Sales at retail grew by 19.4% last year, according to annual report from Specialty Foods Association.

Michael Browne

June 11, 2021

2 Min Read
shelf stable center store categories
Sergeyryzhov/iStock/Getty Images Plus

The specialty food market reached total sales of $170.4 billion in 2020, a 13% increase since 2018, according to the annual State of the Specialty Food Industry Report from the Specialty Foods Association (SFA).

At retail, specialty food sales grew 24% at retail from 2018-2020, and 19.4% in 2020 alone, with much of this growth attributed to the pandemic's effect on buying, at-home meal preparation and consumption. During this time, categories related to cooking or baking at home soared, benefiting products such as baking mixes, pasta and sauces, frozen entrees and meat, poultry and seafood (frozen and refrigerated).

"The ripple across all channels of the specialty food industry has been tremendous," said Bill Lynch, president of the SFA. "We've seen businesses flex their creativity in ways they never could have imagined, from restaurants becoming pop-up specialty food grocers to makers increasing production to meet consumer demand. Despite these historic challenges, the industry has continued to innovate and grow, as outlined in our annual research."

The top categories in specialty food sales in 2020 were led by meat, poultry, seafood (frozen and refrigerated); cheese and plant-based cheese; chips, pretzels, snacks; bread and baked goods; coffee and hot cocoa (non-RTD) and desserts (frozen).

Fastest-growing categories included seasonings; sauces for pasta and pizza (shelf-stable); beans, grains, rice-dry; fruit and vegetables (frozen); creams and creamers; and plant-based meat alternatives.

The SFA report also highlighted some of the key trends and shopping behaviors that emerged during the pandemic:

• Center store rebirth. A year of home cooking has led to consumers rediscovering the usefulness and necessity of a home pantry.

• Improving discovery. Combined with limited in-store sampling, fewer demos and the decimation of foodservice, 2020 was a rough year for innovation discovery. This will be one of the key issues for the specialty industry in 2021 and beyond.

• Specialty's e-commerce visibility issue. Related to diminishing discovery, specialty is facing challenges with the growth of online shopping as it allows fewer opportunities for impulse buys.

• Plant-based competition. The plant-based specialty food and beverage market grew 42%, nearly twice as fast as the entire specialty market. Much of the growth occurred in 2020 when surge shopping served as a gateway in some categories.

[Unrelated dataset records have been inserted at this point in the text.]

-- pv_equiv track=rewrite | github.com/eyewirunya/unknownapp | python/TimeSlot.py | share_days
-- ===== SOURCE A (Python) =====
-- def share_days(d1, d2):
--     a = d1.upper()
--     b = d2.upper()
--     tokens = ["TH", "M", "T", "W", "F", "S", "U"]
--     for token in tokens:
--         if token in a and token in b:
--             return True
--     return False
-- ===== SOURCE B (Python) =====
-- def share_days(d1, d2):
--     a = d1.upper()
--     b = d2.upper()
--     common = set(a) & set(b)
--     if common & set("MTWFSU"):
--         return True
--     return "TH" in a and "TH" in b
-- ===== Notes on version B (the rewrite author's own statement) =====
-- stated objective: alternative
-- what changed: Replaces the per-token substring loop with a character-set intersection: the shared single-letter day codes are found by intersecting set(a) and set(b) with the day letters, and only the two-letter token 'TH' still needs a substring test; correct because every token except 'TH' is one character, so 'token in s' is just character membership.
import Mathlib
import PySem

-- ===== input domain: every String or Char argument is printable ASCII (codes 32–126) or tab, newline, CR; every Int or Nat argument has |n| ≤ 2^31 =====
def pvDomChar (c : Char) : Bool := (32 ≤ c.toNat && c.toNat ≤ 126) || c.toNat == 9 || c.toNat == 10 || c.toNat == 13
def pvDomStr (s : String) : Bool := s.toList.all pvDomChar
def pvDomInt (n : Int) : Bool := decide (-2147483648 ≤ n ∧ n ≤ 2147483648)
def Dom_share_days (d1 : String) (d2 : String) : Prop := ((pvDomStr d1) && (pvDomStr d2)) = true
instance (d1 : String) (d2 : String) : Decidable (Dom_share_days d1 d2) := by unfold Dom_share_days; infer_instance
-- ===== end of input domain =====

-- B replaces the per-token substring loop with a character-set intersection (all tokens but "TH" are single letters); alternative algorithm, similar cost.


-- ===== PORT A =====
-- the 'for token in tokens' loop with early return
def share_days_loop (a : String) (b : String) : List String → Bool
  | [] => false
  | t :: rest =>
      if PySem.Str.isIn t a && PySem.Str.isIn t b then true
      else share_days_loop a b rest

def share_days (d1 : String) (d2 : String) : Bool :=
  let a := PySem.Str.upper d1
  let b := PySem.Str.upper d2
  let tokens := ["TH", "M", "T", "W", "F", "S", "U"]
  share_days_loop a b tokens

-- ===== PORT B =====
def share_days_alt (d1 : String) (d2 : String) : Bool :=
  let a := PySem.Str.upper d1
  let b := PySem.Str.upper d2
  let common : PySem.Set Char :=
    PySem.Set.inter (PySem.Set.ofList a.toList) (PySem.Set.ofList b.toList)
  if PySem.Set.inter common (PySem.Set.ofList "MTWFSU".toList) ≠ [] then true
  else PySem.Str.isIn "TH" a && PySem.Str.isIn "TH" b

-- ===== PRECONDITION & SPEC =====
def Spec_share_days (d1 : String) (d2 : String) (out : Bool) : Prop := out = share_days_alt d1 d2
instance (d1 : String) (d2 : String) (out : Bool) : Decidable (Spec_share_days d1 d2 out) := by unfold Spec_share_days; infer_instance

-- ===== CLAIM (what is proved, stated in full; the proofs are below) =====
def Claim_equal_share_days : Prop := ∀ (d1 : String) (d2 : String), Dom_share_days d1 d2 → Spec_share_days d1 d2 (share_days d1 d2)

-- ===== LEMMAS AND PROOFS =====

-- A's early-return loop is List.any
theorem share_days_loop_eq_any (a b : String) (ts : List String) :
    share_days_loop a b ts = ts.any (fun t => PySem.Str.isIn t a && PySem.Str.isIn t b) := by
  induction ts with
  | nil => rfl
  | cons t rest ih =>
      simp only [share_days_loop, List.any_cons]
      split_ifs with h
      · rw [h, Bool.true_or]
      · rw [Bool.not_eq_true] at h
        rw [h, Bool.false_or, ih]

-- a one-character substring test is character membership
theorem singleton_infix_iff (c : Char) (l : List Char) : [c] <:+: l ↔ c ∈ l := by
  constructor
  · intro h; exact h.subset (List.mem_singleton_self c)
  · intro h
    obtain ⟨s, t, rfl⟩ := List.append_of_mem h
    exact ⟨s, t, by simp⟩

theorem isIn_single (sub : String) (c : Char) (s : String) (h : sub.toList = [c]) :
    PySem.Str.isIn sub s = s.toList.contains c := by
  rcases hb : s.toList.contains c with _ | _
  · rw [← Bool.not_eq_true, PySem.Str.isIn_iff_infix, h, singleton_infix_iff]
    simpa using hb
  · rw [PySem.Str.isIn_iff_infix, h, singleton_infix_iff]
    simpa using hb

-- B's intersection test, characterised
theorem alt_inter_iff (a b : String) :
    (PySem.Set.inter (PySem.Set.inter (PySem.Set.ofList a.toList) (PySem.Set.ofList b.toList))
        (PySem.Set.ofList "MTWFSU".toList) ≠ []) ↔
      ∃ c ∈ (['M','T','W','F','S','U'] : List Char), c ∈ a.toList ∧ c ∈ b.toList := by
  constructor
  · intro h
    obtain ⟨c, hc⟩ := List.exists_mem_of_ne_nil _ h
    rw [PySem.Set.mem_inter, PySem.Set.mem_inter, PySem.Set.mem_ofList,
        PySem.Set.mem_ofList, PySem.Set.mem_ofList] at hc
    refine ⟨c, ?_, hc.1.1, hc.1.2⟩
    have hL : "MTWFSU".toList = ['M','T','W','F','S','U'] := rfl
    rw [hL] at hc
    exact hc.2
  · rintro ⟨c, hm, ha, hb⟩
    intro hnil
    have : c ∈ PySem.Set.inter
        (PySem.Set.inter (PySem.Set.ofList a.toList) (PySem.Set.ofList b.toList))
        (PySem.Set.ofList "MTWFSU".toList) := by
      rw [PySem.Set.mem_inter, PySem.Set.mem_inter, PySem.Set.mem_ofList,
          PySem.Set.mem_ofList, PySem.Set.mem_ofList]
      refine ⟨⟨ha, hb⟩, ?_⟩
      have hL : "MTWFSU".toList = ['M','T','W','F','S','U'] := rfl
      rw [hL]
      exact hm
    rw [hnil] at this
    exact absurd this (List.not_mem_nil)

-- ===== VERDICT (by name: the statement is the Claim_ definition above) =====
theorem share_days_spec : Claim_equal_share_days := by
  intro d1 d2 _
  unfold Spec_share_days share_days share_days_alt
  simp only []
  rw [share_days_loop_eq_any]
  set a := PySem.Str.upper d1 with ha
  set b := PySem.Str.upper d2 with hb
  simp only [List.any_cons, List.any_nil, Bool.or_false]
  rw [isIn_single "M" 'M' a rfl, isIn_single "M" 'M' b rfl,
      isIn_single "T" 'T' a rfl, isIn_single "T" 'T' b rfl,
      isIn_single "W" 'W' a rfl, isIn_single "W" 'W' b rfl,
      isIn_single "F" 'F' a rfl, isIn_single "F" 'F' b rfl,
      isIn_single "S" 'S' a rfl, isIn_single "S" 'S' b rfl,
      isIn_single "U" 'U' a rfl, isIn_single "U" 'U' b rfl]
  by_cases h : PySem.Set.inter
      (PySem.Set.inter (PySem.Set.ofList a.toList) (PySem.Set.ofList b.toList))
      (PySem.Set.ofList "MTWFSU".toList) ≠ []
  · rw [if_pos h]
    obtain ⟨c, hm, hca, hcb⟩ := (alt_inter_iff a b).mp h
    fin_cases hm <;> simp
    · exact Or.inr (Or.inl ⟨hca, hcb⟩)
    · exact Or.inr (Or.inr (Or.inl ⟨hca, hcb⟩))
    · exact Or.inr (Or.inr (Or.inr (Or.inl ⟨hca, hcb⟩)))
    · exact Or.inr (Or.inr (Or.inr (Or.inr (Or.inl ⟨hca, hcb⟩))))
    · exact Or.inr (Or.inr (Or.inr (Or.inr (Or.inr (Or.inl ⟨hca, hcb⟩)))))
    · exact Or.inr (Or.inr (Or.inr (Or.inr (Or.inr (Or.inr ⟨hca, hcb⟩)))))
  · rw [if_neg h]
    rw [not_not] at h
    have hnone := (alt_inter_iff a b).not.mp (by rw [h]; simp)
    push_neg at hnone
    have hM := hnone 'M' (by simp)
    have hT := hnone 'T' (by simp)
    have hW := hnone 'W' (by simp)
    have hF := hnone 'F' (by simp)
    have hS := hnone 'S' (by simp)
    have hU := hnone 'U' (by simp)
    cases hA : a.toList.contains 'M' <;> cases hB : b.toList.contains 'M' <;>
      simp_all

But the plant-based sector is shifting as big CPG players innovate in the specialty space, with massive funding and scale, and non-specialty ingredients.

• Channel shifting. Almost every online e-grocery market saw phenomenal growth in 2020, while drugstores gained new customers by adding grab-and-go and refrigerated aisles. Dollar stores continued pulling people from all other channels, and in 2021 are projected to account for 50% of all newly opened stores. Consumers shopped in stores for groceries that they may have rarely visited much in prior years.